Let $\lambda (= 16q - 128q^2 + 704q^3 - \cdots)$ be the elliptic Lambda function.
$j = \frac{256*(1 - \lambda + \lambda ^2)^3}{\lambda ^2 * (1 - \lambda)^2}$.
I calculated the following.
$j = \frac{256*(1 - 16q + 384q^2 - \cdots)^3}{(16q - 128q^2 + 704q^3 - \cdots)^2 * (1 - 16q + 128q^2 - 704q^3 - \cdots)^2} = \frac{1}{q^2} * \frac{(1 - 16q + 384q^2 - \cdots)^3}{(1 - 8q + 44q^2 - \cdots)^2 * (1 - 16q + 128q^2 - 704q^3 - \cdots)^2}$
$= \frac{1}{q^2} - 744 + 196884q^2 + 21493760q^4 + \cdots$.
$j = \frac{1}{q} - 744 + 196884q + 21493760q^2 + \cdots$, so I make a mistake. Where is wrong?
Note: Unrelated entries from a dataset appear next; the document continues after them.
-- pv_equiv track=rewrite | github.com/nguyenlinhlinh/adventofcode-2022 | 23/solution-23-part2.py | getAdjcentElvesIdx
-- ===== SOURCE A (Python) =====
-- def getAdjcentElvesIdx(pos, elfPositions):
--     (r, c) = pos
--     #                   N           NE              E           SE              S               SW          W           NW
--     directions = [(r - 1, c), (r - 1, c + 1), (r, c + 1), (r + 1, c + 1),   (r + 1, c), (r + 1, c - 1), (r, c - 1), (r - 1, c- 1)]
--     elfPos = set()
--     for dir in directions:
--         try:
--             idx = elfPositions.index(dir)
--             elfPos.add(idx)
--         except ValueError:
--             continue
--     return elfPos
-- ===== SOURCE B (Python) =====
-- def getAdjcentElvesIdx(pos, elfPositions):
--     (r, c) = pos
--     directions = [(r - 1, c), (r - 1, c + 1), (r, c + 1), (r + 1, c + 1),
--                   (r + 1, c), (r + 1, c - 1), (r, c - 1), (r - 1, c - 1)]
--     # one pass over the elf list, keeping the first index found for each of the 8 slots
--     found = [None] * 8
--     for i, p in enumerate(elfPositions):
--         for k in range(8):
--             if found[k] is None and p == directions[k]:
--                 found[k] = i
--     return {i for i in found if i is not None}
-- ===== Notes on version B (the rewrite author's own statement) =====
-- stated objective: alternative
-- what changed: Instead of eight separate list.index scans, B makes a single pass over elfPositions with an accumulator of 8 first-found index slots (earliest index wins per slot) and assembles the set from the slots at the end.
import Mathlib
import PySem

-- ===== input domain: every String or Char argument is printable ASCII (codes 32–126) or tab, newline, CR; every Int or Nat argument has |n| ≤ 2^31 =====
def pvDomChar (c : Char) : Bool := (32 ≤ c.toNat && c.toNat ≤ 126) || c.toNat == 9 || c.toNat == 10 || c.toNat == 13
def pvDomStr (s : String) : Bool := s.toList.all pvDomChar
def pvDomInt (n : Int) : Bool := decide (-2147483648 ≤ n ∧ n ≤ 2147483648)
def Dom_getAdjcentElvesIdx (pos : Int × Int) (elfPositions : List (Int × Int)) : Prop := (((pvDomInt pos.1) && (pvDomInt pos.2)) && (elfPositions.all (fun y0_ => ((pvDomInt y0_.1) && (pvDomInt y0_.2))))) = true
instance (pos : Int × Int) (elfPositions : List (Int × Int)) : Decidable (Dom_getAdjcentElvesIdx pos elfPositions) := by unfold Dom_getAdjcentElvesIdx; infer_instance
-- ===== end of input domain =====

-- B replaces A's eight separate list.index scans by a single pass over elfPositions that fills
-- an 8-slot accumulator of first-found indices, building the set from the slots at the end.

-- ===== PORT A =====
def getAdjcentElvesIdx (pos : Int × Int) (elfPositions : List (Int × Int)) : List Int :=
  let r := pos.1
  let c := pos.2
  let directions : List (Int × Int) :=
    [(r - 1, c), (r - 1, c + 1), (r, c + 1), (r + 1, c + 1), (r + 1, c), (r + 1, c - 1), (r, c - 1), (r - 1, c - 1)]
  directions.foldl (fun elfPos dir =>
    match PySem.List.index? elfPositions dir with
    | some idx => PySem.Set.add elfPos (idx : Int)   -- try: index, add
    | none => elfPos)                                -- except ValueError: continue
    PySem.Set.empty

-- ===== PORT B =====
-- inner loop 'for k in range(8): if found[k] is None and p == directions[k]: found[k] = i',
-- ported as a simultaneous walk over the slot list and the direction list (exact elementwise update)
def pvUpdateSlots (found : List (Option Int)) (directions : List (Int × Int)) (i : Int) (p : Int × Int) : List (Option Int) :=
  match found, directions with
  | [], _ => []
  | f, [] => f
  | s :: f, d :: ds => (if s = none ∧ p = d then some i else s) :: pvUpdateSlots f ds i p

def getAdjcentElvesIdx_alt (pos : Int × Int) (elfPositions : List (Int × Int)) : List Int :=
  let r := pos.1
  let c := pos.2
  let directions : List (Int × Int) :=
    [(r - 1, c), (r - 1, c + 1), (r, c + 1), (r + 1, c + 1), (r + 1, c), (r + 1, c - 1), (r, c - 1), (r - 1, c - 1)]
  let found : List (Option Int) :=
    (PySem.List.enumerate elfPositions 0).foldl
      (fun f ip => pvUpdateSlots f directions ip.1 ip.2) (List.replicate 8 none)
  found.foldl (fun res s =>
    match s with
    | some i => PySem.Set.add res i
    | none => res) PySem.Set.empty

-- ===== PRECONDITION & SPEC =====
def Spec_getAdjcentElvesIdx (pos : Int × Int) (elfPositions : List (Int × Int)) (out : List Int) : Prop := out = getAdjcentElvesIdx_alt pos elfPositions
instance (pos : Int × Int) (elfPositions : List (Int × Int)) (out : List Int) : Decidable (Spec_getAdjcentElvesIdx pos elfPositions out) := by unfold Spec_getAdjcentElvesIdx; infer_instance

-- ===== CLAIM (what is proved, stated in full; the proofs are below) =====
def Claim_equal_getAdjcentElvesIdx : Prop := ∀ (pos : Int × Int) (elfPositions : List (Int × Int)), Dom_getAdjcentElvesIdx pos elfPositions → Spec_getAdjcentElvesIdx pos elfPositions (getAdjcentElvesIdx pos elfPositions)

-- ===== LEMMAS AND PROOFS =====

-- Specification of the slot accumulator after scanning xs starting at counter s:
-- each slot keeps its value if already filled, else takes the first index of its direction in xs.
def pvMerge : List (Option Int) → List (Int × Int) → List (Int × Int) → Int → List (Option Int)
  | [], _, _, _ => []
  | f, [], _, _ => f
  | o :: f, d :: ds, xs, s =>
      (match o with
       | some w => some w
       | none => (PySem.List.index? xs d).map (fun k => s + (k : Int))) :: pvMerge f ds xs s

theorem pvMerge_nil (f : List (Option Int)) (ds : List (Int × Int)) (s : Int) :
    pvMerge f ds [] s = f := by
  induction f generalizing ds with
  | nil => cases ds <;> rfl
  | cons o f ih =>
      cases ds with
      | nil => rfl
      | cons d ds =>
          simp only [pvMerge, ih]
          cases o <;> simp [PySem.List.index?_eq_idxOf?]

theorem pvMerge_update (f : List (Option Int)) (ds : List (Int × Int)) (xs : List (Int × Int))
    (i : Int) (p : Int × Int) :
    pvMerge (pvUpdateSlots f ds i p) ds xs (i + 1) = pvMerge f ds (p :: xs) i := by
  induction f generalizing ds with
  | nil => cases ds <;> rfl
  | cons o f ih =>
      cases ds with
      | nil => rfl
      | cons d ds =>
          simp only [pvUpdateSlots, pvMerge]
          rw [ih]
          congr 1
          cases o with
          | some w => rfl
          | none =>
              by_cases hpd : p = d
              · subst hpd
                rw [if_pos ⟨rfl, rfl⟩, PySem.List.index?_cons_self]
                simp
              · rw [if_neg (by simp [hpd]), PySem.List.index?_cons_of_ne _ hpd]
                show _ = Option.map _ _
                cases h2 : PySem.List.index? xs d <;> simp
                ring

theorem pvPass_eq (ds : List (Int × Int)) (xs : List (Int × Int)) (s : Int) (f : List (Option Int)) :
    (PySem.List.enumerate xs s).foldl (fun f ip => pvUpdateSlots f ds ip.1 ip.2) f
      = pvMerge f ds xs s := by
  induction xs generalizing s f with
  | nil => simp [PySem.List.enumerate_nil, pvMerge_nil]
  | cons x xs ih =>
      rw [PySem.List.enumerate_cons]
      simp only [List.foldl_cons]
      rw [ih, pvMerge_update]

theorem pvMerge_replicate (ds : List (Int × Int)) (xs : List (Int × Int)) (s : Int) :
    pvMerge (List.replicate ds.length none) ds xs s
      = ds.map (fun d => (PySem.List.index? xs d).map (fun k => s + (k : Int))) := by
  induction ds with
  | nil => rfl
  | cons d ds ih => simp only [List.length_cons, List.replicate_succ, pvMerge, List.map_cons, ih]

-- ===== VERDICT (by name: the statement is the Claim_ definition above) =====
theorem getAdjcentElvesIdx_spec : Claim_equal_getAdjcentElvesIdx := by
  intro pos elfPositions _
  unfold Spec_getAdjcentElvesIdx getAdjcentElvesIdx getAdjcentElvesIdx_alt
  simp only []
  rw [pvPass_eq]
  rw [show (List.replicate 8 (none : Option Int))
        = List.replicate ([((pos.1:Int) - 1, pos.2), (pos.1 - 1, pos.2 + 1), (pos.1, pos.2 + 1),
            (pos.1 + 1, pos.2 + 1), (pos.1 + 1, pos.2), (pos.1 + 1, pos.2 - 1), (pos.1, pos.2 - 1),
            (pos.1 - 1, pos.2 - 1)] : List (Int × Int)).length none from rfl]
  rw [pvMerge_replicate, List.foldl_map]
  congr 1
  funext res d
  cases h : PySem.List.index? elfPositions d <;> simp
Let $\tau$ be in the upper half-plane. Some authors use $q$ to denote $\exp(2\pi i\tau)$. Others write $q$ for $\exp(\pi i\tau)$. This means that to translate between them, you sometimes have to replace $q$ by $q^2$ and vice versa.